Based on your continuous cynicism, colour me sceptical.

I cannot be alone in finding the whole concept of yuppies having a night in the Albert hall as a “rough idea” of homelessness, rather insulting to the homeless?

This isn’t the first fundraiser of it’s type – eg the CEO Sleepout. The fact remains, rather than tear someone else down because their idea of fundraising doesn’t accord with yours, how about you go implement your great ideas?

In other words, put up or shut up.

katahandmade katahandmade 5:34 pm 29 Aug 09

Not alone in your thinking there Pommy bastard, rather than spending money on music and live entertainment how about actually getting these people to volunteer in soup kitchens and like?

fabforty fabforty 5:32 pm 29 Aug 09

Perhaps if the government stopped razing public housing complexes and selling off the land to private developers a la Fraser Court, there might be a few less homeless people. I know Fraser Court had its issues but at least people had a roof over their heads.

Pommy bastard Pommy bastard 4:15 pm 29 Aug 09

caf said :

I supposed cafe latte’s will be delivered, pizza will be brought in, and a couple of bottles of good merlot will be a given?

Meanwhile, you are doing what exactly to help anyone apart from yourself?

Thought so.

Quite a fair bit actually, but I will not blow my own trumpet in public about it, that defeats the whole object of “good deeds done in secret.”

“The work an unknown good man has done is like a vein of water flowing hidden underground, secretly making the ground green.”
Thomas Carlyle

I cannot be alone in finding the whole concept of yuppies having a night in the Albert hall as a “rough idea” of homelessness, rather insulting to the homeless?

I-filed I-filed 4:02 pm 29 Aug 09

MrPC said :

Couch surfing/being stuck in share housing, or couch surfing when homeless. It’s much the same thing.

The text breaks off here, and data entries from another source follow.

-- ---- A-side: the recursive dfs ----
theorem dfsA_main (n : Int) (par val : List Int) (hc : Ctx n par)
    (hval : n + 1 ≤ (val.length : Int)) (tree : List (List Int))
    (htree : ∀ w : Nat, w < n.toNat + 1 → tree[w]? = some (childrenL n par (w : Int))) :
    ∀ (fuel k : Nat) (u : Int) (res : List Int), pathB n par k u = true →
      res.length = n.toNat + 1 → n.toNat ≤ fuel + k →
      ∃ res', dfsA tree val fuel u res = some (res', Tsum n par val u) ∧
        res'.length = n.toNat + 1 ∧
        ∀ j : Nat, j < n.toNat + 1 →
          res'[j]? = some (if reachb n par (j:Int) && (chn n par (j:Int)).contains u
            then Tsum n par val (j:Int) else res.getD j 0) := by
  intro fuel
  induction fuel with
  | zero =>
    intro k u res hk _ hfuel
    exfalso
    have := path_card n par k u hc.1 hk
    omega
  | succ fuel ih =>
    intro k u res hk hres hfuel
    have hn := hc.1
    have hub := path_start_bounds n par hn k u hk
    have hru : reachb n par u = true := (reachb_iff n par u hn).2 ⟨k, hk⟩
    have hvu := val_access n val u hub.1 hub.2 hval
    have hunat : u.toNat < n.toNat + 1 := by omega
    have htu : PySem.List.pyGet? tree u = some (childrenL n par u) := by
      rw [PySem.List.pyGet?_of_nonneg tree (by omega), htree u.toNat hunat,
        show ((u.toNat : Nat) : Int) = u from by omega]
    have inner : ∀ (cs : List Int), (∀ c ∈ cs, c ∈ childrenL n par u) → cs.Nodup →
        ∀ (res1 : List Int) (s : Int), res1.length = n.toNat + 1 →
        ∃ res2, dfsChildren tree val fuel cs res1 s
            = some (res2, s + (cs.map (Tsum n par val)).sum) ∧
          res2.length = n.toNat + 1 ∧
          ∀ j : Nat, j < n.toNat + 1 →
            res2[j]? = some (if reachb n par (j:Int) && cs.any (fun c => (chn n par (j:Int)).contains c)
              then Tsum n par val (j:Int) else res1.getD j 0) := by
      intro cs
      induction cs with
      | nil =>
        intro _ _ res1 s hres1
        refine ⟨res1, by simp [dfsChildren], hres1, fun j hj => ?_⟩
        simp only [List.any_nil, Bool.and_false, Bool.false_eq_true, if_false]
        exact getElem?_eq_some_getD res1 j 0 (by omega)
      | cons c cs' ihc =>
        intro hmem hnd res1 s hres1
        obtain ⟨h2c, hcn, hgc⟩ := (mem_childrenL n par u c).1 (hmem c (List.mem_cons_self))
        have hpc : pathB n par (k+1) c = true := by
          simp only [pathB, Bool.and_eq_true, decide_eq_true_eq]
          rw [hgc]
          exact ⟨⟨h2c, hcn⟩, hk⟩
        obtain ⟨resc, hec, hlenc, hvc⟩ := ih (k+1) c res1 hpc hres1 (by omega)
        obtain ⟨res2, he2, hlen2, hv2⟩ := ihc (fun v hv => hmem v (List.mem_cons_of_mem _ hv))
          (List.Nodup.of_cons hnd) resc (s + Tsum n par val c) hlenc
        refine ⟨res2, ?_, hlen2, fun j hj => ?_⟩
        · simp only [dfsChildren]
          rw [hec]
          dsimp only
          rw [List.map_cons, List.sum_cons, ← add_assoc]
          exact he2
        · rw [hv2 j hj]
          have hgd : resc.getD j 0 = (if reachb n par (j:Int) && (chn n par (j:Int)).contains c
              then Tsum n par val (j:Int) else res1.getD j 0) := by
            rw [List.getD_eq_getElem?_getD, hvc j hj]
            rfl
          rw [hgd]
          simp only [List.any_cons]
          cases hrj : reachb n par (j:Int) with
          | false => simp
          | true =>
            by_cases hQ : c ∈ chn n par (j:Int) <;>
              by_cases hE : ∃ x ∈ cs', x ∈ chn n par (j:Int) <;>
                simp [hQ, hE]
    obtain ⟨res2, he2, hlen2, hv2⟩ := inner (childrenL n par u) (fun c h => h)
      (childrenL_nodup n par u) res (PySem.List.pyGetD val u 0) hres
    have hTu : PySem.List.pyGetD val u 0 + ((childrenL n par u).map (Tsum n par val)).sum
        = Tsum n par val u := (Tsum_dec n par val hn k u hk).symm
    have hsetu : PySem.List.pySet? res2 u (Tsum n par val u)
        = some (res2.set u.toNat (Tsum n par val u)) := by
      have h1 := PySem.List.pySet?_natCast res2 u.toNat (Tsum n par val u) (by omega)
      rwa [show ((u.toNat : Nat) : Int) = u from by omega] at h1
    refine ⟨res2.set u.toNat (Tsum n par val u), ?_, by simp [hlen2], fun j hj => ?_⟩
    · simp only [dfsA]
      rw [hvu]
      dsimp only
      rw [htu]
      dsimp only
      rw [he2]
      dsimp only
      rw [hTu, hsetu]
    · rw [List.getElem?_set]
      by_cases hju : u.toNat = j
      · rw [if_pos hju, if_pos (by rw [hlen2]; omega)]
        have hjeq : (j : Int) = u := by omega
        rw [hjeq]
        have hcontains : (chn n par u).contains u = true := by
          rw [chn_eq n par u k hn hk, List.contains_iff_mem]
          exact self_mem_pl n par k u
        rw [hru, hcontains]
        simp
      · rw [if_neg hju, hv2 j hj]
        have hjne : (j : Int) ≠ u := by omega
        cases hrj : reachb n par (j:Int) with
        | false => simp
        | true =>
          obtain ⟨kj, hkj⟩ := (reachb_iff n par (j:Int) hn).1 hrj
          rw [chn_eq n par (j:Int) kj hn hkj]
          have hiff : ((childrenL n par u).any (fun c => (pl n par kj (j:Int)).contains c))
              = ((pl n par kj (j:Int)).contains u) := by
            cases hU : (pl n par kj (j:Int)).contains u with
            | true =>
              rw [List.contains_iff_mem] at hU
              obtain ⟨c0, hc0mem, h2c0, hc0n, hgc0⟩ := mem_chain_step n par kj (j:Int) u hkj hU
                (fun h => hjne h.symm)
              rw [List.any_eq_true]
              exact ⟨c0, (mem_childrenL n par u c0).2 ⟨h2c0, hc0n, hgc0⟩,
                by rw [List.contains_iff_mem]; exact hc0mem⟩
            | false =>
              rw [List.any_eq_false]
              intro c hcmem
              obtain ⟨h2c, hcn', hgc⟩ := (mem_childrenL n par u c).1 hcmem
              intro hcon
              rw [List.contains_iff_mem] at hcon
              have := chain_succ n par kj (j:Int) c hkj hcon h2c
              rw [hgc] at this
              rw [← List.contains_iff_mem] at this
              rw [hU] at this
              exact Bool.noConfusion this
          rw [hiff]

-- ---- B-side: the stack DFS ----

-- tree access for an Int index, from the Nat-indexed tree description
theorem tree_access (n : Int) (par : List Int) (tree : List (List Int))
    (htree : ∀ w : Nat, w < n.toNat + 1 → tree[w]? = some (childrenL n par (w : Int)))
    (u : Int) (hu1 : 1 ≤ u) (hun : u ≤ n) :
    PySem.List.pyGet? tree u = some (childrenL n par u) := by
  rw [PySem.List.pyGet?_of_nonneg tree (by omega), htree u.toNat (by omega),
    show ((u.toNat : Nat) : Int) = u from by omega]

theorem stackLoop_spec (n : Int) (par : List Int) (hn : 1 ≤ n) (tree : List (List Int))
    (htree : ∀ w : Nat, w < n.toNat + 1 → tree[w]? = some (childrenL n par (w : Int))) :
    ∀ (fuel : Nat) (stack order : List Int),
    (order ++ stack).Nodup →
    (∀ u ∈ order ++ stack, reachb n par u = true) →
    (1 : Int) ∈ order ++ stack →
    (∀ (i : Nat) (hi : i < order.length),
      ∀ c ∈ childrenL n par (order[i]'hi), c ∈ order.drop (i+1) ++ stack) →
    (∀ c : Int, 2 ≤ c → c ≤ n → c ∈ order ++ stack → gstep n par c ∈ order) →
    (Rlist n par).length + 1 ≤ fuel + order.length →
    ∃ ord, stackLoop tree fuel stack order = some ord ∧
      ord.Nodup ∧ (∀ u ∈ ord, reachb n par u = true) ∧ (1:Int) ∈ ord ∧
      (∀ (i : Nat) (hi : i < ord.length),
        ∀ c ∈ childrenL n par (ord[i]'hi), c ∈ ord.drop (i+1)) := by
  intro fuel
  induction fuel with
  | zero =>
    intro stack order hnd hreach h1 hclos hvp hfuel
    exfalso
    have hsub : order ⊆ Rlist n par := by
      intro u hu
      have hr := hreach u (List.mem_append_left _ hu)
      have hb := reachb_bounds n par hn u hr
      unfold Rlist
      rw [List.mem_filter, PySem.List.mem_pyRange_one]
      exact ⟨⟨hb.1, by omega⟩, hr⟩
    have := (List.subperm_of_subset ((List.nodup_append.1 hnd).1) hsub).length_le
    omega
  | succ fuel ih =>
    intro stack order hnd hreach h1 hclos hvp hfuel
    rcases List.eq_nil_or_concat stack with rfl | ⟨s', u, rfl⟩
    · -- stack empty: the while loop exits with the accumulated order
      refine ⟨order, by simp [stackLoop, PySem.List.pop?], ?_, ?_, ?_, ?_⟩
      · simpa using hnd
      · intro v hv; exact hreach v (by simpa using hv)
      · simpa using h1
      · intro i hi c hc
        simpa using hclos i hi c hc
    · -- pop u from the top of the stack, push its children
      simp only [List.concat_eq_append] at hnd hreach h1 hclos hvp ⊢
      have humem : u ∈ order ++ (s' ++ [u]) := by simp
      have hru : reachb n par u = true := hreach u humem
      have hub := reachb_bounds n par hn u hru
      have htu := tree_access n par tree htree u hub.1 hub.2
      have hUnotOrder : u ∉ order := by
        have hdisj := List.disjoint_of_nodup_append hnd
        exact fun hcon => hdisj hcon (by simp)
      -- children of u are fresh
      have hfresh : ∀ c ∈ childrenL n par u, c ∉ order ++ (s' ++ [u]) := by
        intro c hc hcon
        obtain ⟨h2c, hcn, hgc⟩ := (mem_childrenL n par u c).1 hc
        have := hvp c h2c hcn hcon
        rw [hgc] at this
        exact hUnotOrder this
      -- the new state
      have hstep : stackLoop tree (fuel+1) (s' ++ [u]) order
          = stackLoop tree fuel (s' ++ childrenL n par u) (order ++ [u]) := by
        simp only [stackLoop, PySem.List.pop?_last, htu]
      rw [hstep]
      -- invariants for the recursive call
      set C := childrenL n par u with hC
      have hperm : ((order ++ [u]) ++ (s' ++ C)).Perm ((order ++ (s' ++ [u])) ++ C) := by
        simp only [List.append_assoc]
        refine List.Perm.append_left order ?_
        simpa [List.append_assoc] using
          List.Perm.append_right C (List.perm_append_comm (l₁ := [u]) (l₂ := s'))
      have hnd2 : ((order ++ [u]) ++ (s' ++ C)).Nodup := by
        refine hperm.symm.nodup ?_
        exact List.Nodup.append hnd (childrenL_nodup n par u) (List.disjoint_right.2 hfresh)
      have hreach2 : ∀ v ∈ (order ++ [u]) ++ (s' ++ C), reachb n par v = true := by
        intro v hv
        simp only [List.mem_append, List.mem_singleton] at hv
        rcases hv with (hv | rfl) | hv | hv
        · exact hreach v (by simp [hv])
        · exact hru
        · exact hreach v (by simp [hv])
        · exact childrenL_reach n par hn u v hru hv
      have h12 : (1:Int) ∈ (order ++ [u]) ++ (s' ++ C) := by
        simp only [List.mem_append, List.mem_singleton] at h1 ⊢
        tauto
      have hclos2 : ∀ (i : Nat) (hi : i < (order ++ [u]).length),
          ∀ c ∈ childrenL n par (((order ++ [u])[i]'hi)), c ∈ (order ++ [u]).drop (i+1) ++ (s' ++ C) := by
        intro i hi c hc
        simp only [List.length_append, List.length_singleton] at hi
        rcases Nat.lt_or_ge i order.length with hilt | hige
        · rw [List.getElem_append_left hilt] at hc
          have hold := hclos i hilt c hc
          rw [List.drop_append_of_le_length (by omega)]
          simp only [List.mem_append] at hold ⊢
          rcases hold with h | h | h
          · tauto
          · tauto
          · simp only [List.mem_singleton] at h
            subst h
            simp
        · have hie : i = order.length := by omega
          subst hie
          rw [List.getElem_append_right (le_refl _)] at hc
          simp only [Nat.sub_self, List.getElem_singleton] at hc
          have hdropnil : (order ++ [u]).drop (order.length + 1) = [] := by
            apply List.drop_eq_nil_of_le
            simp
          rw [hdropnil]
          simp only [List.nil_append, List.mem_append]
          right
          exact hc
      have hvp2 : ∀ c : Int, 2 ≤ c → c ≤ n → c ∈ (order ++ [u]) ++ (s' ++ C) →
          gstep n par c ∈ order ++ [u] := by
        intro c h2 hcn hcmem
        simp only [List.mem_append, List.mem_singleton] at hcmem
        rcases hcmem with (hv | rfl) | hv | hv
        · exact List.mem_append_left _ (hvp c h2 hcn (by simp [hv]))
        · exact List.mem_append_left _ (hvp c h2 hcn humem)
        · exact List.mem_append_left _ (hvp c h2 hcn (by simp [hv]))
        · obtain ⟨_, _, hg⟩ := (mem_childrenL n par u c).1 hv
          rw [hg]
          simp
      have hfuel2 : (Rlist n par).length + 1 ≤ fuel + (order ++ [u]).length := by
        simp only [List.length_append, List.length_singleton]
        omega
      exact ih (s' ++ C) (order ++ [u]) hnd2 hreach2 h12 hclos2 hvp2 hfuel2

Sure, slightly more dignity, but only slightly.

I noticed two of Canberra’s uber-rich people (dodgy eco-zillionaires) advertising for couches to sleep on, on a trip they were taking to the US — so they clearly don’t regard couch surfing, at least while travelling, as infra dig!

caf caf 3:33 pm 29 Aug 09

I supposed cafe latte’s will be delivered, pizza will be brought in, and a couple of bottles of good merlot will be a given?

Meanwhile, you are doing what exactly to help anyone apart from yourself?

Thought so.

MrPC MrPC 3:32 pm 29 Aug 09

Couch surfing/being stuck in share housing, or couch surfing when homeless. It’s much the same thing. Sure, slightly more dignity, but only slightly.

BerraBoy68 BerraBoy68 2:21 pm 29 Aug 09

Ivan76 said :

Bereaboy I think you’ll find the homeless youth don’t have the option to live with their parents rather they almost certainly come from broken homes with drug addiction problems, But thanks for nailing the typical Canberran response.
.

R-read my post Ivan, then comment. I wasn’t talking about the homeless in my first para, I was responding to MrPC’s comment on Generation Y and his expectations on salary and home ownership. It’s never a good idea to get a posters comments twisted.

I have a family member who have been homeless since 14 due to her having family issues and she ended up in prostitution and hard drugs. My own family and I have called in numerous favours over the years to help this girl out with accommodation and a job just to have it blow up in my face. So please don’t nail down my comments as being ‘typical Canberra’ anything.